IQueryable<Appeal> appeal = Repository.Appeals.Include("Case").Include("Case.Patient").Include("ShipmentAppeals").Where(ap => ap.CaseId == caseID);
IQueryable<ICollection<ShipmentAppeals>> shipmentAppeals = appeal.Select(ap => ap.ShipmentAppeals)
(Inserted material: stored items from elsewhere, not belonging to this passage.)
-- pv_equiv track=rewrite | github.com/benquick123/code-profiling | code/batch-2/vse-naloge-brez-testov/DN7-M-139.py | varen_premik
-- ===== SOURCE A (Python) =====
-- def varen_premik(x0, y0, x1, y1, mine):
--     """
--     Vrni `True`, če je pomik z (x0, y0) and (x1, y1) varen, `False`, če ni.
--
--     Args:
--         x0 (int): koordinata x začetnega polja
--         y0 (int): koordinata y začetnega polja
--         x1 (int): koordinata x končnega polja
--         y1 (int): koordinata y končnega polja
--         mine (set of tuple of int): koordinate min
--
--     Returns:
--         bool: `True`, če je premik varen, `False`, če ni.
--     """
--     if (x0, y0) in mine or (x1, y1) in mine:
--         return False
--
--     if x0 == x1:
--         if y1 < y0:
--             y0, y1 = y1, y0
--         razlika = y1 - y0
--
--         while razlika > 0:
--             y0 += 1
--             if (x0, y0) in mine:
--                 return False
--             else:
--                 razlika -= 1
--                 continue
--
--     else:
--         if x1 < x0:
--             x0, x1 = x1, x0
--
--         razlika = x1 - x0
--
--         while razlika > 0:
--             x0 += 1
--             if (x0, y0) in mine:
--                 return False
--             else:
--                 razlika -= 1
--                 continue
--
--     return True
-- ===== SOURCE B (Python) =====
-- def varen_premik(x0, y0, x1, y1, mine):
--     if (x0, y0) in mine or (x1, y1) in mine:
--         return False
--     if x0 == x1:
--         lo, hi = min(y0, y1), max(y0, y1)
--         return not any(mx == x0 and lo < my <= hi for (mx, my) in mine)
--     lo, hi = min(x0, x1), max(x0, x1)
--     return not any(my == y0 and lo < mx <= hi for (mx, my) in mine)
-- ===== Notes on version B (the rewrite author's own statement) =====
-- stated objective: faster
-- what changed: B replaces A's cell-by-cell walk along the move (one membership test per traversed cell) with a single scan over the mine set testing each mine against the segment's inclusive coordinate bounds, so cost depends on |mine| instead of |mine| times the move length.
import Mathlib
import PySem

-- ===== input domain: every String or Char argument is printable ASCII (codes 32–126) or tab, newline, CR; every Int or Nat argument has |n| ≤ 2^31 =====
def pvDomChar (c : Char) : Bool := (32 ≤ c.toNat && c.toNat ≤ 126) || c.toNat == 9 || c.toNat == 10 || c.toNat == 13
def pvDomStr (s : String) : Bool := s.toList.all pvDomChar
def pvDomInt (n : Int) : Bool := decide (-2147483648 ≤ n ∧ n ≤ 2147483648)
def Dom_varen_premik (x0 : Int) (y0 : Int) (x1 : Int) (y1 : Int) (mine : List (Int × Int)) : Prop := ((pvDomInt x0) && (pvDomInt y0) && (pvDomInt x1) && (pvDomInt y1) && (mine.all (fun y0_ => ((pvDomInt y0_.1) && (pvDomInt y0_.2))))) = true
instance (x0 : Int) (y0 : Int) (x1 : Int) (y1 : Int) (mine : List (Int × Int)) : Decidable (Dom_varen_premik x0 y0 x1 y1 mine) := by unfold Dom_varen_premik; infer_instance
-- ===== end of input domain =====

-- B scans the mine set once with bound tests instead of walking the path cell by cell (objective: faster; measured faster in a timing run).

-- ===== PORT A =====
-- the vertical while-loop of A: step y0 upward `k` times, checking membership after each step
def pvWalkV (x0 : Int) (y0 : Int) (mine : List (Int × Int)) : Nat → Bool
  | 0 => true
  | k + 1 =>
    let y0' := y0 + 1
    if (x0, y0') ∈ mine then false else pvWalkV x0 y0' mine k

-- the horizontal while-loop of A: step x0 rightward `k` times, checking membership after each step
def pvWalkH (y0 : Int) (x0 : Int) (mine : List (Int × Int)) : Nat → Bool
  | 0 => true
  | k + 1 =>
    let x0' := x0 + 1
    if (x0', y0) ∈ mine then false else pvWalkH y0 x0' mine k

def varen_premik (x0 : Int) (y0 : Int) (x1 : Int) (y1 : Int) (mine : List (Int × Int)) : Bool :=
  if (x0, y0) ∈ mine ∨ (x1, y1) ∈ mine then false
  else if x0 = x1 then
    if y1 < y0 then pvWalkV x0 y1 mine (y0 - y1).toNat
    else pvWalkV x0 y0 mine (y1 - y0).toNat
  else
    if x1 < x0 then pvWalkH y0 x1 mine (x0 - x1).toNat
    else pvWalkH y0 x0 mine (x1 - x0).toNat

-- ===== PORT B =====
def varen_premik_alt (x0 : Int) (y0 : Int) (x1 : Int) (y1 : Int) (mine : List (Int × Int)) : Bool :=
  if (x0, y0) ∈ mine ∨ (x1, y1) ∈ mine then false
  else if x0 = x1 then
    ! mine.any (fun m => decide (m.1 = x0) && decide (min y0 y1 < m.2) && decide (m.2 ≤ max y0 y1))
  else
    ! mine.any (fun m => decide (m.2 = y0) && decide (min x0 x1 < m.1) && decide (m.1 ≤ max x0 x1))

-- ===== PRECONDITION & SPEC =====
def Spec_varen_premik (x0 : Int) (y0 : Int) (x1 : Int) (y1 : Int) (mine : List (Int × Int)) (out : Bool) : Prop := out = varen_premik_alt x0 y0 x1 y1 mine
instance (x0 : Int) (y0 : Int) (x1 : Int) (y1 : Int) (mine : List (Int × Int)) (out : Bool) : Decidable (Spec_varen_premik x0 y0 x1 y1 mine out) := by unfold Spec_varen_premik; infer_instance

-- ===== CLAIM (what is proved, stated in full; the proofs are below) =====
def Claim_equal_varen_premik : Prop := ∀ (x0 : Int) (y0 : Int) (x1 : Int) (y1 : Int) (mine : List (Int × Int)), Dom_varen_premik x0 y0 x1 y1 mine → Spec_varen_premik x0 y0 x1 y1 mine (varen_premik x0 y0 x1 y1 mine)

-- ===== LEMMAS AND PROOFS =====

-- any over a list depends only on the predicate's values on members
theorem pv_any_congr {α : Type} (l : List α) (p q : α → Bool) (h : ∀ a ∈ l, p a = q a) :
    l.any p = l.any q := by
  induction l with
  | nil => rfl
  | cons a t ih =>
    simp only [List.any_cons, h a (List.mem_cons_self ..),
      ih (fun b hb => h b (List.mem_cons_of_mem _ hb))]

-- the vertical walk from y0 for k steps hits a mine iff some mine sits at column x0 strictly between y0 and y0+k (inclusive above)
theorem pvWalkV_eq (x0 : Int) (mine : List (Int × Int)) :
    ∀ (k : Nat) (y0 : Int),
      pvWalkV x0 y0 mine k
        = ! mine.any (fun m => decide (m.1 = x0) && decide (y0 < m.2) && decide (m.2 ≤ y0 + k)) := by
  intro k
  induction k with
  | zero =>
    intro y0
    simp only [pvWalkV]
    have h : mine.any (fun m => decide (m.1 = x0) && decide (y0 < m.2) && decide (m.2 ≤ y0 + (0:Nat))) = false := by
      rw [List.any_eq_false]
      intro m _
      simp only [Bool.and_eq_true, decide_eq_true_eq, not_and]
      omega
    rw [h]; rfl
  | succ k ih =>
    intro y0
    simp only [pvWalkV]
    by_cases hm : (x0, y0 + 1) ∈ mine
    · simp only [if_pos hm]
      have h : mine.any (fun m => decide (m.1 = x0) && decide (y0 < m.2) && decide (m.2 ≤ y0 + (k+1:Nat))) = true := by
        rw [List.any_eq_true]
        exact ⟨(x0, y0 + 1), hm, by simp⟩
      rw [h]; rfl
    · simp only [if_neg hm]
      rw [ih (y0 + 1)]
      congr 1
      apply pv_any_congr
      intro m hmem
      by_cases hx : m.1 = x0
      · have hne : m ≠ (x0, y0 + 1) := fun h => hm (h ▸ hmem)
        have hne2 : m.2 ≠ y0 + 1 := by
          intro h2; exact hne (Prod.ext hx h2)
        simp only [hx, decide_true, Bool.true_and]
        by_cases h1 : y0 + 1 < m.2
        · have h1' : y0 < m.2 := by omega
          simp only [decide_eq_true h1, decide_eq_true h1']
          congr 1
          exact decide_eq_decide.mpr (by omega)
        · have h1' : ¬ (y0 < m.2) := by omega
          simp [h1, h1']
      · simp [hx]

-- same for the horizontal walk
theorem pvWalkH_eq (y0 : Int) (mine : List (Int × Int)) :
    ∀ (k : Nat) (x0 : Int),
      pvWalkH y0 x0 mine k
        = ! mine.any (fun m => decide (m.2 = y0) && decide (x0 < m.1) && decide (m.1 ≤ x0 + k)) := by
  intro k
  induction k with
  | zero =>
    intro x0
    simp only [pvWalkH]
    have h : mine.any (fun m => decide (m.2 = y0) && decide (x0 < m.1) && decide (m.1 ≤ x0 + (0:Nat))) = false := by
      rw [List.any_eq_false]
      intro m _
      simp only [Bool.and_eq_true, decide_eq_true_eq, not_and]
      omega
    rw [h]; rfl
  | succ k ih =>
    intro x0
    simp only [pvWalkH]
    by_cases hm : (x0 + 1, y0) ∈ mine
    · simp only [if_pos hm]
      have h : mine.any (fun m => decide (m.2 = y0) && decide (x0 < m.1) && decide (m.1 ≤ x0 + (k+1:Nat))) = true := by
        rw [List.any_eq_true]
        exact ⟨(x0 + 1, y0), hm, by simp⟩
      rw [h]; rfl
    · simp only [if_neg hm]
      rw [ih (x0 + 1)]
      congr 1
      apply pv_any_congr
      intro m hmem
      by_cases hy : m.2 = y0
      · have hne : m ≠ (x0 + 1, y0) := fun h => hm (h ▸ hmem)
        have hne2 : m.1 ≠ x0 + 1 := by
          intro h2; exact hne (Prod.ext h2 hy)
        simp only [hy, decide_true, Bool.true_and]
        by_cases h1 : x0 + 1 < m.1
        · have h1' : x0 < m.1 := by omega
          simp only [decide_eq_true h1, decide_eq_true h1']
          congr 1
          exact decide_eq_decide.mpr (by omega)
        · have h1' : ¬ (x0 < m.1) := by omega
          simp [h1, h1']
      · simp [hy]

-- ===== VERDICT (by name: the statement is the Claim_ definition above) =====
theorem varen_premik_spec : Claim_equal_varen_premik := by
  intro x0 y0 x1 y1 mine _
  unfold Spec_varen_premik varen_premik varen_premik_alt
  by_cases hend : (x0, y0) ∈ mine ∨ (x1, y1) ∈ mine
  · simp [hend]
  · simp only [if_neg hend]
    by_cases hx : x0 = x1
    · simp only [if_pos hx]
      by_cases hy : y1 < y0
      · simp only [if_pos hy]
        rw [pvWalkV_eq]
        rw [show min y0 y1 = y1 from min_eq_right hy.le, show max y0 y1 = y0 from max_eq_left hy.le]
        congr 1
        apply pv_any_congr
        intro m _
        congr 2
        exact propext (by omega)
      · simp only [if_neg hy]
        rw [pvWalkV_eq]
        rw [show min y0 y1 = y0 from min_eq_left (by omega), show max y0 y1 = y1 from max_eq_right (by omega)]
        congr 1
        apply pv_any_congr
        intro m _
        congr 2
        exact propext (by omega)
    · simp only [if_neg hx]
      by_cases hxx : x1 < x0
      · simp only [if_pos hxx]
        rw [pvWalkH_eq]
        rw [show min x0 x1 = x1 from min_eq_right hxx.le, show max x0 x1 = x0 from max_eq_left hxx.le]
        congr 1
        apply pv_any_congr
        intro m _
        congr 2
        exact propext (by omega)
      · simp only [if_neg hxx]
        rw [pvWalkH_eq]
        rw [show min x0 x1 = x0 from min_eq_left (by omega), show max x0 x1 = x1 from max_eq_right (by omega)]
        congr 1
        apply pv_any_congr
        intro m _
        congr 2
        exact propext (by omega)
ShipmentAppeals是Appeal&amp;的关联表。装运实体。
我想从Repository.Shipments中获取那些货件,其ShipmentID存在于以上的shipmentAppeals集合中。
我写的查询如下。它确实有效,但我想避免每个循环:
foreach (ICollection<ShipmentAppeals> sAppealOuter in shipmentAppeals.ToList())
{
foreach (ShipmentAppeals sAppealInner in sAppealOuter)
{
Shipment shipment = Repository.Shipments.First(s => s.ID == sAppealInner.ShipmentID);
caseShipments.Add(shipment);
}
}
}
答案 0 :(得分:2)
首先,我们可以使用SelectMany将一系列上诉集合转换为上诉。
接下来,我们可以只使用一个查询来获取所有上诉的所有货件,而不是通过它们中的每一个并进行数据库查询以获得货件。这可以通过Join来完成。 (或者,如果您不想要重复发货,可以使用GroupJoin并选择每个组中的第一个项目。)
var caseShipments = shipmentAppeals.SelectMany(repository => repository)
.Join(Repository.Shipments, appeal => appeal.ShipmentID
, shipment => shipment.ID, (appeal, shipment) => shipment);
或者在查询语法中:
var caseShipments = from repository in shipmentAppeals
from appeal in repository
join shipment in Repository.Shipments
on appeal.ShipmentID equals shipment.ID
select shipment;
请注意,由于延迟执行,此整个查询将只进行一次数据库往返,因为每个查询都用于组成另一个查询,而不是先执行。